**Information given**.
theorem simple_process_tight : Claim_exact_simple_process := by
  unfold Claim_exact_simple_process
  intro a _hdom hpre hD heq
  have hnd : (pvKeys a).Nodup := hpre.1
  have hin : ∀ p ∈ a, (p.2.map (·.1)).Nodup := hpre.2
  obtain ⟨p, hp, qq, hqa, hord, hpq_some, hqp_neg⟩ := hD
  -- the entry holding the -1, and the mutual entry
  rw [get?_mk_eq_find?] at hqp_neg
  obtain ⟨e, hfind, he2⟩ := Option.map_eq_some_iff.mp hqp_neg
  have he_mem : e ∈ qq.2 := List.mem_of_find?_eq_some hfind
  have he1 : e.1 = p.1 := by simpa using List.find?_some hfind
  have hgd : (PySem.Dict.mk qq.2).getD p.1 0 = -1 := by
    rw [PySem.Dict.getD_eq_get?_getD, get?_mk_eq_find?, hfind, Option.map_some, he2]
    rfl
  have hmut : qq.1 ∈ p.2.map (·.1) := by
    rw [get?_mk_eq_find?] at hpq_some
    rcases hfs : p.2.find? (fun r => r.1 == qq.1) with _ | e'
    · rw [hfs] at hpq_some
      simp at hpq_some
    · have he' : e' ∈ p.2 := List.mem_of_find?_eq_some hfs
      have he'1 : e'.1 = qq.1 := by simpa using List.find?_some hfs
      exact List.mem_map.mpr ⟨e', he', he'1⟩
  -- A leaves the -1 entry untouched: the sentinel fires on this pair
  have hAval : ∀ v : Int, pvF a qq.1 p.1 v = v := by
    rcases hord with hsub | rfl
    · obtain ⟨A₁, A₂, hsplit, hqA₂⟩ := pv_pair_split hsub
      have hkeys : pvKeys a = (A₁.map (·.1)) ++ p.1 :: (A₂.map (·.1)) := by
        rw [hsplit]
        simp [pvKeys]
      have hnd' : ((A₁.map (·.1)) ++ p.1 :: (A₂.map (·.1))).Nodup := by
        rw [← hkeys]
        exact hnd
      have hq1A₂ : qq.1 ∈ A₂.map (·.1) := List.mem_map.mpr ⟨qq, hqA₂, rfl⟩
      have hsP : qq.1 ∉ A₁.map (·.1) := by
        rw [List.nodup_append] at hnd'
        intro hmem
        exact hnd'.2.2 qq.1 hmem qq.1 (List.mem_cons_of_mem _ hq1A₂) rfl
      have hne : qq.1 ≠ p.1 := by
        rw [List.nodup_append, List.nodup_cons] at hnd'
        intro h
        exact hnd'.2.1.1 (h ▸ hq1A₂)
      intro v
      rw [(pvF_shape hnd hp hqa hkeys hsP v).2 hne]
      rw [if_neg (by rintro ⟨-, -, h⟩; exact h hgd)]
    · obtain ⟨A₁, A₂, hsplit⟩ := List.append_of_mem hp
      have hkeys : pvKeys a = (A₁.map (·.1)) ++ p.1 :: (A₂.map (·.1)) := by
        rw [hsplit]
        simp [pvKeys]
      have hnd' : ((A₁.map (·.1)) ++ p.1 :: (A₂.map (·.1))).Nodup := by
        rw [← hkeys]
        exact hnd
      have hsP : p.1 ∉ A₁.map (·.1) := pv_not_mem_left hnd'
      intro v
      rw [(pvF_shape hnd hp hp hkeys hsP v).1]
      rw [if_neg (by rintro ⟨-, -, h⟩; exact h hgd)]
  -- but B nets it to a nonnegative value
  rw [simple_process_char a hnd hin] at heq
  simp only [simple_process_alt] at heq
  have hrow := List.map_inj_left.mp heq qq hqa
  have hsnd := congrArg Prod.snd hrow
  have hent := List.map_inj_left.mp hsnd e he_mem
  have hv := congrArg Prod.snd hent
  simp only at hv
  rw [he1, hAval e.2, pvNetted_eval hnd hp qq.1 e.2, if_pos hmut] at hv
  have h0 : (0 : Int) ≤ max (e.2 - (PySem.Dict.mk p.2).getD qq.1 0) 0 := le_max_right _ _
  omega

**Your goal**.
Give back exactly the lines of the listing above that run from the line with "have hne : qq.1 ≠ p.1 := by" to the line with "hsplit⟩ := List.append_of_mem hp", inclusive.

**Answer space**.
      have hne : qq.1 ≠ p.1 := by
        rw [List.nodup_append, List.nodup_cons] at hnd'
        intro h
        exact hnd'.2.1.1 (h ▸ hq1A₂)
      intro v
      rw [(pvF_shape hnd hp hqa hkeys hsP v).2 hne]
      rw [if_neg (by rintro ⟨-, -, h⟩; exact h hgd)]
    · obtain ⟨A₁, A₂, hsplit⟩ := List.append_of_mem hp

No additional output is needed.